Task prompt: Print, in exact form, the lines below from the one containing "theorem pvGood_tail (distance" through the one containing "rw [if_pos (by", and omit all others.

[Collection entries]
-- pv_equiv track=rewrite | github.com/ioannapap/spatial_data_management | part3.py | putOrder
-- ===== SOURCE A (Python) =====
-- def putOrder(aList, x, y, distance):
--
-- 	if len(aList)==0:
-- 		aList.insert(len(aList), [x, y, distance])
-- 		return aList
--
-- 	place=0
-- 	for a in aList:
--
-- 		if distance<=a[2]:
-- 			aList.insert(place, [x, y, distance])
-- 			return aList
-- 		else:
-- 			place+=1
--
-- 	if [x, y, distance] not in a:
-- 		aList.insert(len(aList), [x, y, distance])
-- 		return aList
-- ===== SOURCE B (Python) =====
-- def putOrder(aList, x, y, distance):
--     rest = aList[::-1]            # reversed copy, used as a stack (front element on top)
--     prefix = []
--     while rest and rest[-1][2] < distance:
--         prefix.append(rest.pop())
--     aList[:] = prefix + [[x, y, distance]] + rest[::-1]
--     return aList
-- ===== Notes on version B (the rewrite author's own statement) =====
-- stated objective: alternative
-- what changed: Instead of A's counter-driven scan with an in-loop insert, an empty-list special case and a dead membership branch, B partitions the list by popping the nearer points off a reversed copy used as a stack and rebuilds the whole list as prefix + [new point] + rest by concatenation.
import Mathlib
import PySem

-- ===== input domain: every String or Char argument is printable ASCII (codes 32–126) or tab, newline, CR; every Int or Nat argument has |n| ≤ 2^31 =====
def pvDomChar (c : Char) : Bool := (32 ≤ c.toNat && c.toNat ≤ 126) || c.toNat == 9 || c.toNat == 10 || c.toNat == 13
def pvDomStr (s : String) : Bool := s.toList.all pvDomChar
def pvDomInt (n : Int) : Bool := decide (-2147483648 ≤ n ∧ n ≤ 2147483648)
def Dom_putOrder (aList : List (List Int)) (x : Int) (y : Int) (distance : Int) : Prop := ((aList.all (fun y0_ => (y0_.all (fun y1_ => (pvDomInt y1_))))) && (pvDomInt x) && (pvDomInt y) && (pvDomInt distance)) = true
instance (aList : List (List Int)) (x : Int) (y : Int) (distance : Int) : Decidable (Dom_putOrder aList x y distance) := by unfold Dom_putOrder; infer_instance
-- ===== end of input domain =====

-- B partitions the list by popping the nearer points off a reversed copy used as a stack and
-- rebuilds it by concatenation, instead of A's counter-driven scan with an in-loop insert.
-- Both Pythons mutate aList in place identically; the theorems below are about the RETURN value.

-- ===== PORT A =====
-- the for-loop of A: `rest` is what remains to scan, `place` the running counter
def pvLoopA (aList : List (List Int)) (xyd : List Int) (distance : Int) : List (List Int) → Nat → List (List Int)
  | [], _ => aList ++ [xyd]
      -- after the loop A tests `[x, y, distance] not in a`; `a` is a list of ints, which can never
      -- contain the 3-element list, so the test is always True and A appends (exact on Dom)
  | a :: rest, place =>
    match PySem.List.pyGet? a 2 with
    | none => []   -- a[2] raises IndexError in Python; excluded by Pre_putOrder
    | some v =>
      if distance ≤ v then PySem.List.insert aList (place : Int) xyd
      else pvLoopA aList xyd distance rest (place + 1)

def putOrder (aList : List (List Int)) (x : Int) (y : Int) (distance : Int) : List (List Int) :=
  if aList.length = 0 then aList ++ [[x, y, distance]]
  else pvLoopA aList [x, y, distance] distance aList 0

-- ===== PORT B =====
-- Source B's while loop: `rest` is aList reversed (front element last); rest[-1] is its getLast,
-- rest.pop() drops it (dropLast); a short rest[-1] makes rest[-1][2] raise IndexError (excluded by Pre_)
def pvLoopB (distance : Int) (pre : List (List Int)) (rest : List (List Int)) : List (List Int) × List (List Int) :=
  if hne : rest = [] then (pre, rest)
  else
    match PySem.List.pyGet? (rest.getLast hne) 2 with
    | none => ([], [])   -- rest[-1][2] raises IndexError in Python; excluded by Pre_putOrder
    | some v =>
      if v < distance then pvLoopB distance (pre ++ [rest.getLast hne]) rest.dropLast
      else (pre, rest)
termination_by rest.length
decreasing_by
  cases rest with
  | nil => exact absurd rfl hne
  | cons b t => simp [List.length_dropLast]

def putOrder_alt (aList : List (List Int)) (x : Int) (y : Int) (distance : Int) : List (List Int) :=
  let pr := pvLoopB distance [] aList.reverse
  pr.1 ++ [[x, y, distance]] ++ pr.2.reverse

-- ===== PRECONDITION & SPEC =====
-- Pre_ excludes exactly the inputs on which the Python A raises IndexError: those where the scan
-- reaches an entry with fewer than 3 fields before finding the insertion point (B raises there too).
def Pre_putOrder (aList : List (List Int)) (x : Int) (y : Int) (distance : Int) : Prop :=
  ∀ i < aList.length, (aList.getD i []).length < 3 →
    ∃ j < i, distance ≤ (aList.getD j []).getD 2 0
instance (aList : List (List Int)) (x : Int) (y : Int) (distance : Int) : Decidable (Pre_putOrder aList x y distance) := by unfold Pre_putOrder; infer_instance

def pvWitness_putOrder : List (List Int) × Int × Int × Int := ([[0, 0, 1], [1, 1, 4]], 2, 2, 2)

def Spec_putOrder (aList : List (List Int)) (x : Int) (y : Int) (distance : Int) (out : List (List Int)) : Prop := out = putOrder_alt aList x y distance
instance (aList : List (List Int)) (x : Int) (y : Int) (distance : Int) (out : List (List Int)) : Decidable (Spec_putOrder aList x y distance out) := by unfold Spec_putOrder; infer_instance

-- ===== CLAIM (what is proved, stated in full; the proofs are below) =====
def Claim_equal_putOrder : Prop := ∀ (aList : List (List Int)) (x : Int) (y : Int) (distance : Int), Dom_putOrder aList x y distance → Pre_putOrder aList x y distance → Spec_putOrder aList x y distance (putOrder aList x y distance)

-- ===== LEMMAS AND PROOFS =====

-- the insertion index both programs find: first entry whose stored distance is ≥ distance
def pvIdx (distance : Int) (l : List (List Int)) : Nat :=
  l.findIdx (fun a => decide (distance ≤ a.getD 2 0))

theorem pvIdx_le_length (distance : Int) (l : List (List Int)) : pvIdx distance l ≤ l.length := by
  simpa [pvIdx] using List.findIdx_le_length (p := fun (a : List Int) => decide (distance ≤ a.getD 2 0)) (xs := l)

theorem pvIdx_cons (distance : Int) (a : List Int) (l : List (List Int)) :
    pvIdx distance (a :: l) = if distance ≤ a.getD 2 0 then 0 else pvIdx distance l + 1 := by
  simp [pvIdx, List.findIdx_cons]

theorem pvIdx_lt_false (distance : Int) (l : List (List Int)) (i : Nat)
    (h : i < pvIdx distance l) : ¬ distance ≤ (l.getD i []).getD 2 0 := by
  induction l generalizing i with
  | nil => simp [pvIdx] at h
  | cons a l ih =>
    rw [pvIdx_cons] at h
    by_cases hp : distance ≤ a.getD 2 0
    · rw [if_pos hp] at h; exact absurd h (Nat.not_lt_zero i)
    · rw [if_neg hp] at h
      cases i with
      | zero => simpa using hp
      | succ i => exact ih i (by omega)

theorem pyGet2_of_len (a : List Int) (h : 3 ≤ a.length) :
    PySem.List.pyGet? a 2 = some (a.getD 2 0) := by
  match a, h with
  | a0 :: a1 :: a2 :: t, _ =>
    rw [show (2 : Int) = ((2 : Nat) : Int) from rfl, PySem.List.pyGet?_natCast]
    simp

-- entries up to the insertion point have their three fields (what both loops actually inspect)
def pvGood (distance : Int) (l : List (List Int)) : Prop :=
  ∀ i, i < l.length → i ≤ pvIdx distance l → 3 ≤ (l.getD i []).length

theorem pvGood_tail (distance : Int) (a : List Int) (t : List (List Int))
    (hg : pvGood distance (a :: t)) (hp : ¬ distance ≤ a.getD 2 0) : pvGood distance t := by
  intro i hi hik
  have := hg (i + 1) (by simp; omega) (by rw [pvIdx_cons, if_neg hp]; omega)
  simpa using this

theorem pvLoopA_eq (aList : List (List Int)) (xyd : List Int) (distance : Int)
    (rest : List (List Int)) (place : Nat)
    (hg : pvGood distance rest)
    (hpl : place + rest.length = aList.length) :
    pvLoopA aList xyd distance rest place
      = PySem.List.insert aList ((place + pvIdx distance rest : Nat) : Int) xyd := by
  induction rest generalizing place with
  | nil =>
    simp only [List.length_nil, Nat.add_zero] at hpl
    subst hpl
    rw [pvLoopA]
    rw [PySem.List.insert_natCast aList (aList.length + pvIdx distance []) xyd (by simp [pvIdx])]
    simp [pvIdx]
  | cons a rest ih =>
    rw [pvLoopA, pyGet2_of_len a (hg 0 (by simp) (Nat.zero_le _))]
    dsimp only
    by_cases hp : distance ≤ a.getD 2 0
    · rw [if_pos hp, pvIdx_cons, if_pos hp]; norm_num
    · rw [if_neg hp, pvIdx_cons, if_neg hp,
        ih (place + 1) (pvGood_tail distance a rest hg hp)
          (by simp only [List.length_cons] at hpl; omega)]
      congr 1
      omega

theorem pvLoopB_eq (distance : Int) (l : List (List Int)) (pre : List (List Int))
    (hg : pvGood distance l) :
    pvLoopB distance pre l.reverse
      = (pre ++ l.take (pvIdx distance l), (l.drop (pvIdx distance l)).reverse) := by
  induction l generalizing pre with
  | nil => rw [List.reverse_nil, pvLoopB]; simp [pvIdx]
  | cons a t ih =>
    rw [List.reverse_cons, pvLoopB, dif_neg (by simp)]
    simp only [List.getLast_concat]
    rw [pyGet2_of_len a (hg 0 (by simp) (Nat.zero_le _))]
    dsimp only
    by_cases hp : distance ≤ a.getD 2 0
    · rw [if_neg (by omega), pvIdx_cons, if_pos hp]
      simp
    · rw [if_pos (by omega), List.dropLast_concat,
        ih (pre ++ [a]) (pvGood_tail distance a t hg hp), pvIdx_cons, if_neg hp]
      simp

-- ===== VERDICT (by name: the statement is the Claim_ definition above) =====
theorem putOrder_spec : Claim_equal_putOrder := by
  intro aList x y distance _hDom hPre
  unfold Spec_putOrder putOrder putOrder_alt
  have hg : pvGood distance aList := by
    intro i hi hik
    by_contra hshort
    obtain ⟨j, hj, hmatch⟩ := hPre i hi (by omega)
    exact pvIdx_lt_false distance aList j (by omega) hmatch
  by_cases hnil : aList.length = 0
  · have hn : aList = [] := List.length_eq_zero_iff.mp hnil
    subst hn
    rw [List.reverse_nil, pvLoopB]
    simp
  · rw [if_neg hnil,
      pvLoopA_eq aList [x, y, distance] distance aList 0 hg (Nat.zero_add _),
      Nat.zero_add,
      PySem.List.insert_natCast aList (pvIdx distance aList) [x, y, distance]
        (pvIdx_le_length distance aList)]
    show _ = (pvLoopB distance [] aList.reverse).1 ++ [[x, y, distance]] ++ (pvLoopB distance [] aList.reverse).2.reverse
    rw [pvLoopB_eq distance aList [] hg]
    simp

Reply to the task:
theorem pvGood_tail (distance : Int) (a : List Int) (t : List (List Int))
    (hg : pvGood distance (a :: t)) (hp : ¬ distance ≤ a.getD 2 0) : pvGood distance t := by
  intro i hi hik
  have := hg (i + 1) (by simp; omega) (by rw [pvIdx_cons, if_neg hp]; omega)
  simpa using this

theorem pvLoopA_eq (aList : List (List Int)) (xyd : List Int) (distance : Int)
    (rest : List (List Int)) (place : Nat)
    (hg : pvGood distance rest)
    (hpl : place + rest.length = aList.length) :
    pvLoopA aList xyd distance rest place
      = PySem.List.insert aList ((place + pvIdx distance rest : Nat) : Int) xyd := by
  induction rest generalizing place with
  | nil =>
    simp only [List.length_nil, Nat.add_zero] at hpl
    subst hpl
    rw [pvLoopA]
    rw [PySem.List.insert_natCast aList (aList.length + pvIdx distance []) xyd (by simp [pvIdx])]
    simp [pvIdx]
  | cons a rest ih =>
    rw [pvLoopA, pyGet2_of_len a (hg 0 (by simp) (Nat.zero_le _))]
    dsimp only
    by_cases hp : distance ≤ a.getD 2 0
    · rw [if_pos hp, pvIdx_cons, if_pos hp]; norm_num
    · rw [if_neg hp, pvIdx_cons, if_neg hp,
        ih (place + 1) (pvGood_tail distance a rest hg hp)
          (by simp only [List.length_cons] at hpl; omega)]
      congr 1
      omega

theorem pvLoopB_eq (distance : Int) (l : List (List Int)) (pre : List (List Int))
    (hg : pvGood distance l) :
    pvLoopB distance pre l.reverse
      = (pre ++ l.take (pvIdx distance l), (l.drop (pvIdx distance l)).reverse) := by
  induction l generalizing pre with
  | nil => rw [List.reverse_nil, pvLoopB]; simp [pvIdx]
  | cons a t ih =>
    rw [List.reverse_cons, pvLoopB, dif_neg (by simp)]
    simp only [List.getLast_concat]
    rw [pyGet2_of_len a (hg 0 (by simp) (Nat.zero_le _))]
    dsimp only
    by_cases hp : distance ≤ a.getD 2 0
    · rw [if_neg (by omega), pvIdx_cons, if_pos hp]
      simp
    · rw [if_pos (by omega), List.dropLast_concat,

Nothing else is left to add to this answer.